>>>>

-- pv_equiv track=rewrite | github.com/ChrisPy-RuBy/python | utilities/utilities.py | hash_dedupe
-- ===== SOURCE A (Python) =====
-- def hash_dedupe(data):
--     results = {}
--     for k, v in data:
--         if k in results:
--             if hash(v) > hash(results[k]):
--                 results[k] = v
--         else:
--             results[k] = v
--     return list((k, v) for k, v in results.items())
-- ===== SOURCE B (Python) =====
-- def hash_dedupe(data):
--     groups = {}
--     for k, v in data:
--         groups.setdefault(k, []).append(v)
--     return [(k, max(vs, key=hash)) for k, vs in groups.items()]
-- ===== Notes on version B (the rewrite author's own statement) =====
-- stated objective: alternative
-- what changed: B first groups all values per key with setdefault/append and then reduces each group with max(key=hash) in a second pass, instead of A's single pass keeping one running best per key.
import Mathlib
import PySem

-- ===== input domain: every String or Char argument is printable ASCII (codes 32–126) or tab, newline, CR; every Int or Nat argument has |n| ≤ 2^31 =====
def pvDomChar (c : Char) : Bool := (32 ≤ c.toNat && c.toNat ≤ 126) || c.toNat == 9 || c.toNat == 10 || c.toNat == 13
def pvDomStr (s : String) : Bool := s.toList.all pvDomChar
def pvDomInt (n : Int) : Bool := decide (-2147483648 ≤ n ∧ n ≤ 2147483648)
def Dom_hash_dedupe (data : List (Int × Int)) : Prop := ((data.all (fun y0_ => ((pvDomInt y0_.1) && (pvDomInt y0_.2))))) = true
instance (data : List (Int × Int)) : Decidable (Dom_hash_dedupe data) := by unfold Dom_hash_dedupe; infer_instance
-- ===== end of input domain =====

-- B groups all values per key first (setdefault/append) and reduces each group with max(key=hash)
-- in a second pass, instead of A's single pass keeping one running best per key (alternative decomposition).

-- Python's hash on ints of |n| ≤ 2^31: hash(n) = n, except hash(-1) = -2 (exact on the stated domain).
def pvHash (v : Int) : Int := if v = -1 then -2 else v

-- ===== PORT A =====
def pvStepA (d : PySem.Dict Int Int) (p : Int × Int) : PySem.Dict Int Int :=
  if d.contains p.1 then
    if pvHash p.2 > pvHash (d.getD p.1 0) then d.insert p.1 p.2 else d
  else d.insert p.1 p.2

def hash_dedupe (data : List (Int × Int)) : List (Int × Int) :=
  (data.foldl pvStepA PySem.Dict.empty).items

-- ===== PORT B =====
-- max(vs, key=hash): first element with strictly maximal hash (Python max keeps the earlier of ties).
def pvMaxByHash (vs : List Int) : Int :=
  match vs with
  | [] => 0   -- Python max raises on []; never reached (every group is nonempty)
  | v :: rest => rest.foldl (fun best x => if pvHash x > pvHash best then x else best) v

def hash_dedupe_alt (data : List (Int × Int)) : List (Int × Int) :=
  ((data.foldl (fun (g : PySem.Dict Int (List Int)) p => g.modify p.1 [] (· ++ [p.2]))
      PySem.Dict.empty).items).map (fun p => (p.1, pvMaxByHash p.2))

-- ===== PRECONDITION & SPEC =====
def Spec_hash_dedupe (data : List (Int × Int)) (out : List (Int × Int)) : Prop := out = hash_dedupe_alt data
instance (data : List (Int × Int)) (out : List (Int × Int)) : Decidable (Spec_hash_dedupe data out) := by unfold Spec_hash_dedupe; infer_instance

-- ===== CLAIM (what is proved, stated in full; the proofs are below) =====
def Claim_equal_hash_dedupe : Prop := ∀ (data : List (Int × Int)), Dom_hash_dedupe data → Spec_hash_dedupe data (hash_dedupe data)

-- ===== LEMMAS AND PROOFS =====

-- running best of a list of values, starting from an optional current best (A's per-key behaviour)
def pvCombine (o : Option Int) (vs : List Int) : Option Int :=
  vs.foldl (fun o v => match o with
    | none => some v
    | some a => some (if pvHash v > pvHash a then v else a)) o

theorem pvCombine_some (a : Int) (vs : List Int) :
    pvCombine (some a) vs = some (vs.foldl (fun best x => if pvHash x > pvHash best then x else best) a) := by
  induction vs generalizing a with
  | nil => rfl
  | cons v vs ih => simp [pvCombine, List.foldl] at *; exact ih _

theorem pvStepA_get? (d : PySem.Dict Int Int) (p : Int × Int) (k : Int) :
    (pvStepA d p).get? k =
      if p.1 = k then
        (match d.get? k with
          | none => some p.2
          | some a => some (if pvHash p.2 > pvHash a then p.2 else a))
      else d.get? k := by
  unfold pvStepA
  rw [PySem.Dict.contains_eq_isSome_get?]
  by_cases hk : p.1 = k
  · subst hk
    cases h : d.get? p.1 with
    | none => simp [PySem.Dict.get?_insert_self]
    | some a =>
      simp only [Option.isSome_some, if_true]
      rw [PySem.Dict.getD_eq_get?_getD, h]
      by_cases hgt : pvHash p.2 > pvHash a
      · simp [hgt]
      · simp [hgt, h]
  · cases h : d.get? p.1 with
    | none => simp [PySem.Dict.get?_insert, Ne.symm hk, hk]
    | some a =>
      simp only [Option.isSome_some, if_true]
      by_cases hgt : pvHash p.2 > pvHash (d.getD p.1 0)
      · simp [hgt, PySem.Dict.get?_insert, Ne.symm hk, hk]
      · simp [hgt, hk]

theorem foldA_get? (data : List (Int × Int)) (d : PySem.Dict Int Int) (k : Int) :
    (data.foldl pvStepA d).get? k =
      pvCombine (d.get? k) ((data.filter (fun p => p.1 == k)).map (·.2)) := by
  induction data generalizing d with
  | nil => rfl
  | cons p rest ih =>
    simp only [List.foldl_cons]
    rw [ih]
    by_cases hk : p.1 = k
    · rw [pvStepA_get?]
      simp only [hk, if_true]
      have : (List.filter (fun p => p.1 == k) (p :: rest)) = p :: rest.filter (fun p => p.1 == k) := by
        simp [List.filter, hk]
      rw [this]
      cases d.get? k with
      | none => rfl
      | some a => rfl
    · rw [pvStepA_get?]
      simp only [hk, if_false]
      have hb : (p.1 == k) = false := by simpa using hk
      have : (List.filter (fun p => p.1 == k) (p :: rest)) = rest.filter (fun p => p.1 == k) := by
        simp [List.filter, hb]
      rw [this]

theorem foldA_keys (data : List (Int × Int)) (d : PySem.Dict Int Int) :
    (data.foldl pvStepA d).keys = PySem.Set.update d.keys (data.map (·.1)) := by
  induction data generalizing d with
  | nil => rfl
  | cons p rest ih =>
    simp only [List.foldl_cons, List.map_cons]
    rw [ih, PySem.Set.update_cons]
    congr 1
    unfold pvStepA
    by_cases hc : d.contains p.1
    · have hmem : p.1 ∈ d.keys := (PySem.Dict.contains_iff_mem_keys d p.1).mp hc
      rw [PySem.Set.add_of_mem hmem]
      by_cases hgt : pvHash p.2 > pvHash (d.getD p.1 0)
      · simp only [hc, hgt, if_true]
        exact PySem.Dict.keys_insert_of_contains d p.2 hc
      · simp [hc, hgt]
    · have hb : d.contains p.1 = false := by simpa using hc
      have hmem : p.1 ∉ d.keys := fun h => hc ((PySem.Dict.contains_iff_mem_keys d p.1).mpr h)
      rw [PySem.Set.add_of_not_mem hmem]
      simp only [hb, Bool.false_eq_true, if_false]
      exact PySem.Dict.keys_insert_of_not_contains d p.2 hb

theorem foldA_nodup (data : List (Int × Int)) (d : PySem.Dict Int Int) (h : d.keys.Nodup) :
    (data.foldl pvStepA d).keys.Nodup := by
  induction data generalizing d with
  | nil => exact h
  | cons p rest ih =>
    refine ih _ ?_
    unfold pvStepA
    split_ifs <;> first | exact PySem.Dict.nodup_keys_insert _ _ _ h | exact h

-- ===== VERDICT (by name: the statement is the Claim_ definition above) =====
theorem hash_dedupe_spec : Claim_equal_hash_dedupe := by
  intro data _
  unfold Spec_hash_dedupe hash_dedupe hash_dedupe_alt
  set dA := data.foldl pvStepA PySem.Dict.empty with hdA
  set dB := data.foldl (fun (g : PySem.Dict Int (List Int)) p => g.modify p.1 [] (· ++ [p.2]))
      PySem.Dict.empty with hdB
  have hndA : dA.keys.Nodup := foldA_nodup data _ (by simp)
  have hndB : dB.keys.Nodup :=
    PySem.Dict.nodup_keys_foldl_modify_key data (·.1) [] (fun _ p => (· ++ [p.2])) _ (by simp)
  have hkB : dB.keys = PySem.Set.update [] (data.map (·.1)) := by
    rw [hdB, PySem.Dict.keys_foldl_modify_key data (·.1) [] (fun _ p => (· ++ [p.2]))]; rfl
  have hk : dA.keys = dB.keys := by
    rw [hdA, foldA_keys, hkB]; rfl
  rw [PySem.Dict.items_eq_map_keys dA hndA 0, PySem.Dict.items_eq_map_keys dB hndB []]
  rw [List.map_map, hk]
  apply List.map_congr_left
  intro k hkmem
  have hkdata : k ∈ data.map (·.1) := by
    rw [hkB] at hkmem
    have := (PySem.Set.mem_update _ _ _).mp hkmem
    simpa using this
  have hgB : dB.getD k [] = (data.filter (fun p => p.1 == k)).map (·.2) := by
    rw [hdB]
    rw [PySem.Dict.getD_foldl_modify_append]
    simp
  have hne : (data.filter (fun p => p.1 == k)).map (·.2) ≠ [] := by
    simp only [ne_eq, List.map_eq_nil_iff, List.filter_eq_nil_iff]
    intro hall
    obtain ⟨p, hp, hpk⟩ := List.mem_map.mp hkdata
    exact absurd (by simpa using hpk) (by simpa using hall p hp)
  have hgA : dA.getD k 0 = pvMaxByHash ((data.filter (fun p => p.1 == k)).map (·.2)) := by
    rw [PySem.Dict.getD_eq_get?_getD, hdA, foldA_get?]
    cases hvs : (data.filter (fun p => p.1 == k)).map (·.2) with
    | nil => exact absurd hvs hne
    | cons v vs =>
      have : pvCombine ((PySem.Dict.empty : PySem.Dict Int Int).get? k) (v :: vs)
          = pvCombine (some v) vs := by simp [pvCombine, PySem.Dict.get?_empty, List.foldl]
      rw [this, pvCombine_some]
      rfl
  simp only [Function.comp]
  rw [hgA, hgB]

<<<<

Required action: Please show, exactly as written, every line above that contains the word "reduces".

Exercise response:
-- what changed: B first groups all values per key with setdefault/append and then reduces each group with max(key=hash) in a second pass, instead of A's single pass keeping one running best per key.
-- B groups all values per key first (setdefault/append) and reduces each group with max(key=hash)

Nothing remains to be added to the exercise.